→ Your instructions
Check each line of the entries below for the word "Decidable", and copy out the ones that have it.

Stored data entries:
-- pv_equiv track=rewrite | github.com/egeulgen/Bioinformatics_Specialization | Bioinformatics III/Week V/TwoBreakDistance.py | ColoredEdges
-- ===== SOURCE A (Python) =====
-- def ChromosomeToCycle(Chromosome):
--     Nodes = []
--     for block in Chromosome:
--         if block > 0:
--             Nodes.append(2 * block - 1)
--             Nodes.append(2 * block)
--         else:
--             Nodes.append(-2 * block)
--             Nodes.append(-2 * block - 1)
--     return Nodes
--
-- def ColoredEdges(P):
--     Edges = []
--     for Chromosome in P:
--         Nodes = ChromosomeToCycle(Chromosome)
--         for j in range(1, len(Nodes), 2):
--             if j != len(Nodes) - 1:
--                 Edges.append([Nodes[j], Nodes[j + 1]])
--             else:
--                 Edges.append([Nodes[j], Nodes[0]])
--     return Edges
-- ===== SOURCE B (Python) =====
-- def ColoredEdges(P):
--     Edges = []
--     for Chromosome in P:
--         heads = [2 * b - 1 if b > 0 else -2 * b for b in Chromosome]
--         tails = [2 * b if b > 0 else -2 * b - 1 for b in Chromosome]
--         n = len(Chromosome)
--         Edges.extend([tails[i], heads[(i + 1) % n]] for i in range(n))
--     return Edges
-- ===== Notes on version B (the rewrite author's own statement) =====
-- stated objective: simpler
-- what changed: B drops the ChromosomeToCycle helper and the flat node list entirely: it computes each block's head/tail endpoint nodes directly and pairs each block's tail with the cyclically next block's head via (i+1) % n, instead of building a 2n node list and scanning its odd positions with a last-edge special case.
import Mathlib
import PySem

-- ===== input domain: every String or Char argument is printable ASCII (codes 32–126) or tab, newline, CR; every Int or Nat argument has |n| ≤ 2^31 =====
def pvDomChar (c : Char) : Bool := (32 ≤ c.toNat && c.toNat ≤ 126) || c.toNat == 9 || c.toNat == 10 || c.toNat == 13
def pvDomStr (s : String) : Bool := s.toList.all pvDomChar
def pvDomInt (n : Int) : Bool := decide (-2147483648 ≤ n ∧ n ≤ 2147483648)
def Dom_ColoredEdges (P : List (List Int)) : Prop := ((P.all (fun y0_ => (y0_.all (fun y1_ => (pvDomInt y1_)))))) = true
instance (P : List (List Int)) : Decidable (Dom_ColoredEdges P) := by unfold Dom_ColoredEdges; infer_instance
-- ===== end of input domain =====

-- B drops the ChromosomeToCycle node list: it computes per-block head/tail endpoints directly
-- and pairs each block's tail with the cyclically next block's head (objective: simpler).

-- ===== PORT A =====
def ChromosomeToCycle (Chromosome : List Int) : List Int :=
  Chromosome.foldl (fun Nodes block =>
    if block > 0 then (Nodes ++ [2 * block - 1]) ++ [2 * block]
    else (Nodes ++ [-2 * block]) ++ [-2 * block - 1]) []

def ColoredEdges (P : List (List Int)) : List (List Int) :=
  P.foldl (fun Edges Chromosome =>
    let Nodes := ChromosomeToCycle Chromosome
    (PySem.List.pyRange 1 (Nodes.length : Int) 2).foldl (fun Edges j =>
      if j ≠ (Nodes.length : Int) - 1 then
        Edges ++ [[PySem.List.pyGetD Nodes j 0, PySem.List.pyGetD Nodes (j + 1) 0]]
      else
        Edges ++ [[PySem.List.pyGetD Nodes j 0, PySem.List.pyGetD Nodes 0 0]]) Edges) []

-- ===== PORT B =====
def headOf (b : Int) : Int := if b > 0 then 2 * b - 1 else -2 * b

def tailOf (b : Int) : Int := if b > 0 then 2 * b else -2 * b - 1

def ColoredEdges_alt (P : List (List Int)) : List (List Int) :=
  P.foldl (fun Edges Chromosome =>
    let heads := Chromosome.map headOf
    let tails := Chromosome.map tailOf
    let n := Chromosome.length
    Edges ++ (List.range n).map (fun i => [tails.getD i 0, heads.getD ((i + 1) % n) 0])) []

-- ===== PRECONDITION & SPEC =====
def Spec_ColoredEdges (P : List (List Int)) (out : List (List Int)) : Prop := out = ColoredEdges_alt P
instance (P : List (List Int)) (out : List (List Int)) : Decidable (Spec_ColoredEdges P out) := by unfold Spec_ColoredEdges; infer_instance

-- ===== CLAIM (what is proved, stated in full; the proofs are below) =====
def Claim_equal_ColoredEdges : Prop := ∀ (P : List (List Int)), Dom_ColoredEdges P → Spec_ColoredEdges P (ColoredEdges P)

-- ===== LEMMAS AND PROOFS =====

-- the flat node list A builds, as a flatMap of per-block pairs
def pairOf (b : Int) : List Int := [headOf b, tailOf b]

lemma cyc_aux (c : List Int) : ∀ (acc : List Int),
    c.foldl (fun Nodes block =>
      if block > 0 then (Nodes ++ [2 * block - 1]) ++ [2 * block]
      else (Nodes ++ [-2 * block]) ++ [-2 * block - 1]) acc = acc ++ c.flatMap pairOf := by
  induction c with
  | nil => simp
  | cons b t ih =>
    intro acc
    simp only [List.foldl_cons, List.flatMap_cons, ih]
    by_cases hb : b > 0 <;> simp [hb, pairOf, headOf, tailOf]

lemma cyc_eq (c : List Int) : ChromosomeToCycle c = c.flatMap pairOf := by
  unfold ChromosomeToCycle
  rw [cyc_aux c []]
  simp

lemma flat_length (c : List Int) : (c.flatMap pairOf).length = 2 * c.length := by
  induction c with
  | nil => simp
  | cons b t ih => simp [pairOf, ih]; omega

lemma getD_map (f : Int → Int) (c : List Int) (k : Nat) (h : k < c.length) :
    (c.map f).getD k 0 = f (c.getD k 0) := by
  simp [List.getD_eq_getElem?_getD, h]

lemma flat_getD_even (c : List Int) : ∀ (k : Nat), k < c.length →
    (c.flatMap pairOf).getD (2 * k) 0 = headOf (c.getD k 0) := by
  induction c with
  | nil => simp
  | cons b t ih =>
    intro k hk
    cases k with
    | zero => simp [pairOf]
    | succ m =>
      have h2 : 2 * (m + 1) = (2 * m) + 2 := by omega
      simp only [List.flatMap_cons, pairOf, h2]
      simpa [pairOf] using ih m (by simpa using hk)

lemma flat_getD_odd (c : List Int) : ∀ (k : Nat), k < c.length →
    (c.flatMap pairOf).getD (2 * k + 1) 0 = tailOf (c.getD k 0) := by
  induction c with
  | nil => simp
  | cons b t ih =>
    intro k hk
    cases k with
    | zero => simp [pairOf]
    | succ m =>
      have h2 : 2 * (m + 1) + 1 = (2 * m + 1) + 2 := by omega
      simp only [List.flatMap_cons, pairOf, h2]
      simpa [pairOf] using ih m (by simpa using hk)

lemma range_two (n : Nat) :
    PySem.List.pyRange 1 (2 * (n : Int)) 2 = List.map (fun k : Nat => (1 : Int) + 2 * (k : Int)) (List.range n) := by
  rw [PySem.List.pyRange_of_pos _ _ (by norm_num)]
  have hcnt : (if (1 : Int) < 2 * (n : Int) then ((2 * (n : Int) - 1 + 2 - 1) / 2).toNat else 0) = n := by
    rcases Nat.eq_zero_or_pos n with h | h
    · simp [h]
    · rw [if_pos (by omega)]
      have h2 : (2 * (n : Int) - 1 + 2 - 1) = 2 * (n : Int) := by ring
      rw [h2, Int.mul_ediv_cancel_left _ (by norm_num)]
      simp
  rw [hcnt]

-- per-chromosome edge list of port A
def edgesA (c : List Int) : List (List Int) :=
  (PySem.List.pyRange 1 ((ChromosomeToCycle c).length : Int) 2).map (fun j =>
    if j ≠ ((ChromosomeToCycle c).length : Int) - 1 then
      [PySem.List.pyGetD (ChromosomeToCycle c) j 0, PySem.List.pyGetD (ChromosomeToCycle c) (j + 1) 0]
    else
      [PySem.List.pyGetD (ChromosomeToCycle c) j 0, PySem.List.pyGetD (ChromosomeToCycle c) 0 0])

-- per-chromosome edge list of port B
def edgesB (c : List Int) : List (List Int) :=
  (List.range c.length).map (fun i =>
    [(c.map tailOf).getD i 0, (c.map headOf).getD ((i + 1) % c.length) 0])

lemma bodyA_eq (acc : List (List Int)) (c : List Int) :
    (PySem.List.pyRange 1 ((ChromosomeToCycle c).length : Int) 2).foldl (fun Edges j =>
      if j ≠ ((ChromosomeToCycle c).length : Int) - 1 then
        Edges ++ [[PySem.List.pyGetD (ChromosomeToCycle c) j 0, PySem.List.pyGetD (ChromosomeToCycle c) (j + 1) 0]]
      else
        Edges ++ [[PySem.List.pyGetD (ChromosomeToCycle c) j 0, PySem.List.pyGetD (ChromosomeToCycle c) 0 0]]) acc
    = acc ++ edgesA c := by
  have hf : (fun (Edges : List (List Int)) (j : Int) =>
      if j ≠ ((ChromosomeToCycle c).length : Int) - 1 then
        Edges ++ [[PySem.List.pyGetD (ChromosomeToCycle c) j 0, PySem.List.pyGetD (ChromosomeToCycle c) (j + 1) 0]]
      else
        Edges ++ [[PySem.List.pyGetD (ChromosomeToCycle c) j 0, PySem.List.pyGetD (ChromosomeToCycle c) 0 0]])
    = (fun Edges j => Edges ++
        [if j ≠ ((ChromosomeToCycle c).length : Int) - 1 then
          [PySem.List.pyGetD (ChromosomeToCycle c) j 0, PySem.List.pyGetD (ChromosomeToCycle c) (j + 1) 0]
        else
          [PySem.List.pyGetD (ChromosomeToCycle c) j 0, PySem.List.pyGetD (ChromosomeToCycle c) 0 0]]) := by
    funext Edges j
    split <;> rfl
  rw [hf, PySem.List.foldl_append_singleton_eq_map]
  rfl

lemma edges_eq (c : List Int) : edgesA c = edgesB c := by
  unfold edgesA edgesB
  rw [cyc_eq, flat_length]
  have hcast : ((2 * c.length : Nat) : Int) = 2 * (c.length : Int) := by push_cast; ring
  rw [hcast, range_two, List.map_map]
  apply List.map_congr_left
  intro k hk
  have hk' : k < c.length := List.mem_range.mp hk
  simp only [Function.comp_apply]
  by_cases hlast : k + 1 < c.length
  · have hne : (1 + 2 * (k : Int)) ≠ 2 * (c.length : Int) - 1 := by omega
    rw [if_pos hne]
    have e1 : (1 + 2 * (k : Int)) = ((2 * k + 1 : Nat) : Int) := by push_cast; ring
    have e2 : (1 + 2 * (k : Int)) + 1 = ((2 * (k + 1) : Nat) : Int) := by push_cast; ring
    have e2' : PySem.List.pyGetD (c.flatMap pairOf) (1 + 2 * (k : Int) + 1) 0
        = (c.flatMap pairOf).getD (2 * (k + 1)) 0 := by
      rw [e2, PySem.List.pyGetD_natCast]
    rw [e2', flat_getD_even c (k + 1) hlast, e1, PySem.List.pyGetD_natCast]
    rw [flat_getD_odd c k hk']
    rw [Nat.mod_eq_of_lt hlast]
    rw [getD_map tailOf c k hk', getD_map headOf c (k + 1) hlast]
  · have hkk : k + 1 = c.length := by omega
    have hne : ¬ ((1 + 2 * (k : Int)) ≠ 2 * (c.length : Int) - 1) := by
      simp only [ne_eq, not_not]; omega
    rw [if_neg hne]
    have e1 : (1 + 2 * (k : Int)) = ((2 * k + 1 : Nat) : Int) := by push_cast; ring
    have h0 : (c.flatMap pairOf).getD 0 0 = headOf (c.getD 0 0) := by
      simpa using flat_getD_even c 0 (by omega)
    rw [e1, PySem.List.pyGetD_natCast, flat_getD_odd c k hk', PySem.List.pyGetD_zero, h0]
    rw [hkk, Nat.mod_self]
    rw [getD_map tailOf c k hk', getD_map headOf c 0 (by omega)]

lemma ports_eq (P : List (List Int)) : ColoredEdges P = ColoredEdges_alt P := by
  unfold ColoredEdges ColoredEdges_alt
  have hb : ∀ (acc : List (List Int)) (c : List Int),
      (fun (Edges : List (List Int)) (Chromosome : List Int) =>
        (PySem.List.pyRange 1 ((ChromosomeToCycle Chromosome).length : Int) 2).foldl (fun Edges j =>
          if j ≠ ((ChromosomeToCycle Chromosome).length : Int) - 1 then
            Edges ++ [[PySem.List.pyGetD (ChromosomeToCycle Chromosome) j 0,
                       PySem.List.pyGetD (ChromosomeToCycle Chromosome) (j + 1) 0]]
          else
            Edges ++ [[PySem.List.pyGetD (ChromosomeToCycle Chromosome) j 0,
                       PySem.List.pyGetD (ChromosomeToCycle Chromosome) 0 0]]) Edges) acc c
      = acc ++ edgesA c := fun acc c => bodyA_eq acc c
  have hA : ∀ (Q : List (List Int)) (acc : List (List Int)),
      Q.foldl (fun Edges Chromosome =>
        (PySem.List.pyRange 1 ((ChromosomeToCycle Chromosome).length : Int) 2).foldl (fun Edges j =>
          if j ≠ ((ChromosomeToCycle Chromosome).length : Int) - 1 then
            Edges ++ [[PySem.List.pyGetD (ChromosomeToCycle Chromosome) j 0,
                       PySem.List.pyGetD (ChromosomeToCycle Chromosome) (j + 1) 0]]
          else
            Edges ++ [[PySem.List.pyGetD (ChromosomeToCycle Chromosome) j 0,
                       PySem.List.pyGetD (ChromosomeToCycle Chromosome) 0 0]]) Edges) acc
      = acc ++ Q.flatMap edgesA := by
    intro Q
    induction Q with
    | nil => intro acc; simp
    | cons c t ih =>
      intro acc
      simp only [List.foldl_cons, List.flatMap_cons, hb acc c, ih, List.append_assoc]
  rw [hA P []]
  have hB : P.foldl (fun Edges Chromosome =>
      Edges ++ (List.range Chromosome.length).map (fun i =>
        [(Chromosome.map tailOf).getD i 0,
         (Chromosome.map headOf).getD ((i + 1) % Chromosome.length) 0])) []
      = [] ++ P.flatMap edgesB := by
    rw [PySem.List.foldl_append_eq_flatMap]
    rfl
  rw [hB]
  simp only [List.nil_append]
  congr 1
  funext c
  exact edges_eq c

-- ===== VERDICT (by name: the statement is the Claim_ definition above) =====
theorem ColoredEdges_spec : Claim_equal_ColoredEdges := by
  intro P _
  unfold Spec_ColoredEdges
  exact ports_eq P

→ Response to the task
instance (P : List (List Int)) : Decidable (Dom_ColoredEdges P) := by unfold Dom_ColoredEdges; infer_instance
instance (P : List (List Int)) (out : List (List Int)) : Decidable (Spec_ColoredEdges P out) := by unfold Spec_ColoredEdges; infer_instance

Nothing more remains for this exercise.